--- Record excerpts ---
-- pv_equiv track=rewrite | github.com/aaronlee86/reel | script2scene.py | group_rows_by_mode
-- ===== SOURCE A (Python) =====
-- from typing import Dict, List, Any, Optional, Tuple
--
-- def group_rows_by_mode(rows: List[Dict[str, str]]) -> List[Tuple[str, List[Dict[str, str]]]]:
--     """Group consecutive rows by mode"""
--     if not rows:
--         return []
--
--     groups = []
--     current_mode = None
--     current_group = []
--
--     for row in rows:
--         mode = row.get('mode', '').strip()
--
--         # Rule 1: If mode is specified, start a new scene
--         if mode:
--             # Save the previous group if it exists
--             if current_group:
--                 groups.append((current_mode, current_group))
--
--             # Start new group with this row
--             current_mode = mode
--             current_group = [row]
--
--         # Rule 2: If no mode specified, inherit and group with previous
--         else:
--             # Skip if we don't have a current mode to inherit from
--             if current_mode is None:
--                 continue
--
--             # Inherit the mode and add to current group
--             row['mode'] = current_mode
--             current_group.append(row)
--
--     # Add the final group
--     if current_group:
--         groups.append((current_mode, current_group))
--
--     return groups
-- ===== SOURCE B (Python) =====
-- from typing import Dict, List, Any, Optional, Tuple
--
-- def group_rows_by_mode(rows: List[Dict[str, str]]) -> List[Tuple[str, List[Dict[str, str]]]]:
--     """Group consecutive rows by mode: split into spans at rows with an explicit mode."""
--     n = len(rows)
--     i = 0
--     # leading rows with no explicit mode have nothing to inherit from: skip them
--     while i < n and not rows[i].get('mode', '').strip():
--         i += 1
--     groups = []
--     while i < n:
--         mode = rows[i].get('mode', '').strip()
--         group = [rows[i]]
--         i += 1
--         # span of following rows without explicit mode: they inherit this mode
--         while i < n and not rows[i].get('mode', '').strip():
--             rows[i]['mode'] = mode
--             group.append(rows[i])
--             i += 1
--         groups.append((mode, group))
--     return groups
-- ===== Notes on version B (the rewrite author's own statement) =====
-- stated objective: alternative
-- what changed: A runs one fold carrying (groups, current_mode, current_group) accumulator state with deferred flushes; B instead splits the list into spans: skip the leading inherit-only rows, then repeatedly take a boundary row and the span of following mode-less rows as one group.
import Mathlib
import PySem

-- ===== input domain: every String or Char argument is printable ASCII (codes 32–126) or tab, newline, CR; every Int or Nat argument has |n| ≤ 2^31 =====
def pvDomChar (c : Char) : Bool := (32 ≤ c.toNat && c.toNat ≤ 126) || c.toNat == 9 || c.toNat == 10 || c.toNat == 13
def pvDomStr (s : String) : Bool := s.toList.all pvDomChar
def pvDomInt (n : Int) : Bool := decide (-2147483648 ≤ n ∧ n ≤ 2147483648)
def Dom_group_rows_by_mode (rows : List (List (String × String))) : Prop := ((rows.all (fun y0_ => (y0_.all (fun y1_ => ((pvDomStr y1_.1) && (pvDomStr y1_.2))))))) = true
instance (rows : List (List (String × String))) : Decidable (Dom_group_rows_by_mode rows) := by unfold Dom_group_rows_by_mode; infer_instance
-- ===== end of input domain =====

-- B groups by spans between explicit-mode boundary rows instead of A's single fold with
-- accumulator state (alternative decomposition, same cost).  Both Pythons mutate inherited
-- rows' 'mode' in place identically; the theorems below are about the RETURN value.

-- row.get('mode', '').strip()  (shared transliteration of this Python expression)
def rowMode (row : List (String × String)) : String :=
  PySem.Str.strip (PySem.Dict.getD (PySem.Dict.mk row) "mode" "")

-- row['mode'] = m  (shared transliteration of this Python statement)
def rowSetMode (row : List (String × String)) (m : String) : List (String × String) :=
  ((PySem.Dict.mk row).insert "mode" m).items

-- ===== PORT A =====
-- A's loop state: (groups, current_mode, current_group)
def stepA (st : List (String × List (List (String × String))) × Option String × List (List (String × String)))
    (row : List (String × String)) :
    List (String × List (List (String × String))) × Option String × List (List (String × String)) :=
  let mode := rowMode row
  if mode ≠ "" then
    ((if st.2.2 ≠ [] then st.1 ++ [(st.2.1.getD "", st.2.2)] else st.1), some mode, [row])
  else
    match st.2.1 with
    | none => st
    | some m => (st.1, some m, st.2.2 ++ [rowSetMode row m])

def finalizeA (st : List (String × List (List (String × String))) × Option String × List (List (String × String))) :
    List (String × List (List (String × String))) :=
  if st.2.2 ≠ [] then st.1 ++ [(st.2.1.getD "", st.2.2)] else st.1

def group_rows_by_mode (rows : List (List (String × String))) : List (String × (List (List (String × String)))) :=
  if rows = [] then []
  else finalizeA (rows.foldl stepA ([], none, []))

-- ===== PORT B =====
-- skip leading rows with no explicit mode
def dropLead : List (List (String × String)) → List (List (String × String))
  | [] => []
  | r :: rs => if rowMode r = "" then dropLead rs else r :: rs

-- the span of mode-less rows inheriting m (each mutated), and the remaining rows
def spanInherit (m : String) : List (List (String × String)) →
    List (List (String × String)) × List (List (String × String))
  | [] => ([], [])
  | r :: rs =>
    if rowMode r = "" then
      let p := spanInherit m rs
      (rowSetMode r m :: p.1, p.2)
    else ([], r :: rs)

theorem spanInherit_snd_length_le (m : String) (l : List (List (String × String))) :
    (spanInherit m l).2.length ≤ l.length := by
  induction l with
  | nil => simp [spanInherit]
  | cons r rs ih =>
    simp only [spanInherit]
    split
    · simpa using Nat.le_succ_of_le ih
    · simp

def buildGroups : List (List (String × String)) → List (String × (List (List (String × String))))
  | [] => []
  | r :: rs =>
    let m := rowMode r
    let p := spanInherit m rs
    (m, r :: p.1) :: buildGroups p.2
termination_by l => l.length
decreasing_by
  exact Nat.lt_succ_of_le (spanInherit_snd_length_le (rowMode r) rs)

def group_rows_by_mode_alt (rows : List (List (String × String))) : List (String × (List (List (String × String)))) :=
  buildGroups (dropLead rows)

-- ===== PRECONDITION & SPEC =====
def Spec_group_rows_by_mode (rows : List (List (String × String))) (out : List (String × (List (List (String × String))))) : Prop := out = group_rows_by_mode_alt rows
instance (rows : List (List (String × String))) (out : List (String × (List (List (String × String))))) : Decidable (Spec_group_rows_by_mode rows out) := by unfold Spec_group_rows_by_mode; infer_instance

-- ===== CLAIM (what is proved, stated in full; the proofs are below) =====
def Claim_equal_group_rows_by_mode : Prop := ∀ (rows : List (List (String × String))), Dom_group_rows_by_mode rows → Spec_group_rows_by_mode rows (group_rows_by_mode rows)

-- ===== LEMMAS AND PROOFS =====

theorem buildGroups_nil : buildGroups [] = [] := by rw [buildGroups]

theorem buildGroups_cons (r : List (String × String)) (rs : List (List (String × String))) :
    buildGroups (r :: rs)
      = (rowMode r, r :: (spanInherit (rowMode r) rs).1) :: buildGroups (spanInherit (rowMode r) rs).2 := by
  rw [buildGroups]

-- A's fold from a live state (current_mode = m, nonempty current_group) produces the pending
-- group extended by the inherited span, then the groups of the remainder.
theorem foldA_live (rest : List (List (String × String)))
    (gs : List (String × List (List (String × String))))
    (m : String) (cg : List (List (String × String))) (hcg : cg ≠ []) :
    finalizeA (rest.foldl stepA (gs, some m, cg))
      = gs ++ (m, cg ++ (spanInherit m rest).1) :: buildGroups (spanInherit m rest).2 := by
  induction rest generalizing gs m cg with
  | nil => simp [finalizeA, spanInherit, hcg, buildGroups_nil]
  | cons r rs ih =>
    by_cases h : rowMode r = ""
    · have hstep : stepA (gs, some m, cg) r = (gs, some m, cg ++ [rowSetMode r m]) := by
        simp [stepA, h]
      simp only [List.foldl_cons, hstep, spanInherit, h, if_pos]
      rw [ih gs m (cg ++ [rowSetMode r m]) (by simp)]
      simp
    · have hstep : stepA (gs, some m, cg) r
          = (gs ++ [(m, cg)], some (rowMode r), [r]) := by
        simp [stepA, h, hcg]
      rw [List.foldl_cons, hstep, ih (gs ++ [(m, cg)]) (rowMode r) [r] (by simp)]
      simp [spanInherit, h, buildGroups_cons]

-- A's fold from the initial state equals B's span decomposition after skipping leading rows.
theorem foldA_init (rows : List (List (String × String))) :
    finalizeA (rows.foldl stepA ([], none, [])) = buildGroups (dropLead rows) := by
  induction rows with
  | nil => simp [finalizeA, dropLead, buildGroups_nil]
  | cons r rs ih =>
    by_cases h : rowMode r = ""
    · have hstep : stepA ([], none, []) r = ([], none, []) := by simp [stepA, h]
      simp only [List.foldl_cons, hstep, dropLead, h, if_pos, ih]
    · have hstep : stepA ([], none, []) r = ([], some (rowMode r), [r]) := by
        simp [stepA, h]
      rw [List.foldl_cons, hstep, foldA_live rs [] (rowMode r) [r] (by simp)]
      simp [dropLead, h, buildGroups_cons]

-- ===== VERDICT (by name: the statement is the Claim_ definition above) =====
theorem group_rows_by_mode_spec : Claim_equal_group_rows_by_mode := by
  intro rows _
  unfold Spec_group_rows_by_mode group_rows_by_mode group_rows_by_mode_alt
  by_cases h : rows = []
  · subst h; simp [dropLead, buildGroups_nil]
  · simp only [h, if_false]
    exact foldA_init rows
---
**Work instructions**. Within the entries above, report how many lines contain the word "spans"; the figure is all that is wanted.

**Task answer**. 3